> [What to do] Output the line that contains "intro x; simp [aStep, hlt]" and every line after it to the end of the entries, with nothing added or left out.
----------------------------------------
-- pv_equiv track=rewrite | github.com/SozBroz/PPO_v_AW | scripts/start_solo_training.py | _last_int_for_flag
-- ===== SOURCE A (Python) =====
-- def _last_int_for_flag(argv: list[str], flag: str) -> int | None:
--     last: int | None = None
--     for i, tok in enumerate(argv):
--         if tok == flag and i + 1 < len(argv):
--             try:
--                 last = int(argv[i + 1], 0)
--             except ValueError:
--                 pass
--     return last
-- ===== SOURCE B (Python) =====
-- def _last_int_for_flag(argv: list[str], flag: str) -> int | None:
--     for i in range(len(argv) - 2, -1, -1):
--         if argv[i] == flag:
--             try:
--                 return int(argv[i + 1], 0)
--             except ValueError:
--                 pass
--     return None
-- ===== Notes on version B (the rewrite author's own statement) =====
-- stated objective: simpler
-- what changed: B scans argv backwards and returns the first successful base-0 int parse after the flag (= the last forward one), instead of A's forward pass that keeps overwriting an accumulator.
import Mathlib
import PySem

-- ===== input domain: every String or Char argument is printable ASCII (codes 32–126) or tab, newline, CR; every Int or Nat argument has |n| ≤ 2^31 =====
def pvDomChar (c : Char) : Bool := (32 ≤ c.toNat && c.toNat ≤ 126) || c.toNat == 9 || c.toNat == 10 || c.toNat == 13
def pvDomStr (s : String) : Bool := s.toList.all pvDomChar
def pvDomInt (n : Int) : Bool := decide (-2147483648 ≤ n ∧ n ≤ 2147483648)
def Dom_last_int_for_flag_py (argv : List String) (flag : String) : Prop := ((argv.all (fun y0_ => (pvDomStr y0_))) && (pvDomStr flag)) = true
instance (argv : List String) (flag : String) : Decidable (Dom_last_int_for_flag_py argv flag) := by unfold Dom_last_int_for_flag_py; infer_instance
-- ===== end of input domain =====

-- B replaces A's forward accumulate-and-overwrite pass by a backward scan that returns the
-- first successful base-0 int parse after the flag; return value only, no side effects (objective: simpler).

-- ===== PORT A =====
-- for i, tok in enumerate(argv): if tok == flag and i+1 < len(argv): try: last = int(argv[i+1], 0) except ValueError: pass
def last_int_for_flag_py (argv : List String) (flag : String) : Option Int :=
  (PySem.List.enumerate argv 0).foldl
    (fun last p =>
      if p.2 == flag && decide (p.1 + 1 < (argv.length : Int)) then
        -- argv[i+1]: the guard puts i+1 in range, so pyGetD is exact here
        match PySem.Int.ofStrBase? (PySem.List.pyGetD argv (p.1 + 1) "") 0 with
        | some v => some v
        | none => last
      else last)
    none

-- ===== PORT B =====
-- for i in range(len(argv)-2, -1, -1): if argv[i] == flag: try: return int(argv[i+1], 0) except ValueError: pass
-- recursion counts down: altLoop (j+1) examines index j; indices are in range, so getD is exact
def altLoop (argv : List String) (flag : String) : Nat → Option Int
  | 0 => none
  | j + 1 =>
    if argv.getD j "" == flag then
      match PySem.Int.ofStrBase? (argv.getD (j + 1) "") 0 with
      | some v => some v
      | none => altLoop argv flag j
    else altLoop argv flag j

def last_int_for_flag_py_alt (argv : List String) (flag : String) : Option Int :=
  altLoop argv flag (argv.length - 1)

-- ===== PRECONDITION & SPEC =====
def Spec_last_int_for_flag_py (argv : List String) (flag : String) (out : Option Int) : Prop := out = last_int_for_flag_py_alt argv flag
instance (argv : List String) (flag : String) (out : Option Int) : Decidable (Spec_last_int_for_flag_py argv flag out) := by unfold Spec_last_int_for_flag_py; infer_instance

-- ===== CLAIM (what is proved, stated in full; the proofs are below) =====
def Claim_equal_last_int_for_flag_py : Prop := ∀ (argv : List String) (flag : String), Dom_last_int_for_flag_py argv flag → Spec_last_int_for_flag_py argv flag (last_int_for_flag_py argv flag)

-- ===== LEMMAS AND PROOFS =====

-- A's step function, specialised to a natural index k (tok = argv[k])
def aStep (argv : List String) (flag : String) (last : Option Int) (k : Nat) : Option Int :=
  if argv.getD k "" == flag && decide ((k : Int) + 1 < (argv.length : Int)) then
    match PySem.Int.ofStrBase? (PySem.List.pyGetD argv ((k : Int) + 1) "") 0 with
    | some v => some v
    | none => last
  else last

lemma afold_eq_altLoop (argv : List String) (flag : String) :
    ∀ m, m ≤ argv.length - 1 →
      (List.range m).foldl (aStep argv flag) none = altLoop argv flag m := by
  intro m
  induction m with
  | zero => intro _; simp [altLoop]
  | succ j ih =>
    intro hm
    have hj : j ≤ argv.length - 1 := Nat.le_of_succ_le hm
    have hlt : (j : Int) + 1 < (argv.length : Int) := by omega
    rw [List.range_succ, List.foldl_append, List.foldl_cons, List.foldl_nil, ih hj]
    have hget : PySem.List.pyGetD argv ((j : Int) + 1) "" = argv.getD (j + 1) "" := by
      have := PySem.List.pyGetD_natCast argv (j + 1) ""
      simpa using this
    simp only [aStep, hlt, decide_true, Bool.and_true, altLoop, hget]

lemma a_eq_fold_range (argv : List String) (flag : String) :
    last_int_for_flag_py argv flag =
      (List.range argv.length).foldl (aStep argv flag) none := by
  unfold last_int_for_flag_py
  rw [show PySem.List.enumerate argv 0
        = List.map (fun j => (j, PySem.List.pyGetD argv j "")) (PySem.List.pyRange 0 (PySem.List.len argv) 1)
      from PySem.List.enumerate_eq_map_pyRange argv ""]
  rw [PySem.List.pyRange_one, List.map_map, List.foldl_map]
  have hlen : ((PySem.List.len argv : Int) - 0).toNat = argv.length := by
    simp [PySem.List.len]
  rw [hlen]
  congr 1
  funext last k
  simp [aStep, PySem.List.pyGetD_natCast]

-- ===== VERDICT (by name: the statement is the Claim_ definition above) =====
theorem last_int_for_flag_py_spec : Claim_equal_last_int_for_flag_py := by
  intro argv flag _
  show last_int_for_flag_py argv flag = last_int_for_flag_py_alt argv flag
  rw [a_eq_fold_range]
  unfold last_int_for_flag_py_alt
  cases h : argv.length with
  | zero => simp [altLoop]
  | succ m =>
    have hlt : ¬ ((m : Int) + 1 < (argv.length : Int)) := by rw [h]; push_cast; omega
    have hstep : ∀ x, aStep argv flag x m = x := by
      intro x; simp [aStep, hlt]
    rw [List.range_succ, List.foldl_append, List.foldl_cons, List.foldl_nil, hstep,
        afold_eq_altLoop argv flag m (by omega)]
    simp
----------------------------------------
> [Task answer]
      intro x; simp [aStep, hlt]
    rw [List.range_succ, List.foldl_append, List.foldl_cons, List.foldl_nil, hstep,
        afold_eq_altLoop argv flag m (by omega)]
    simp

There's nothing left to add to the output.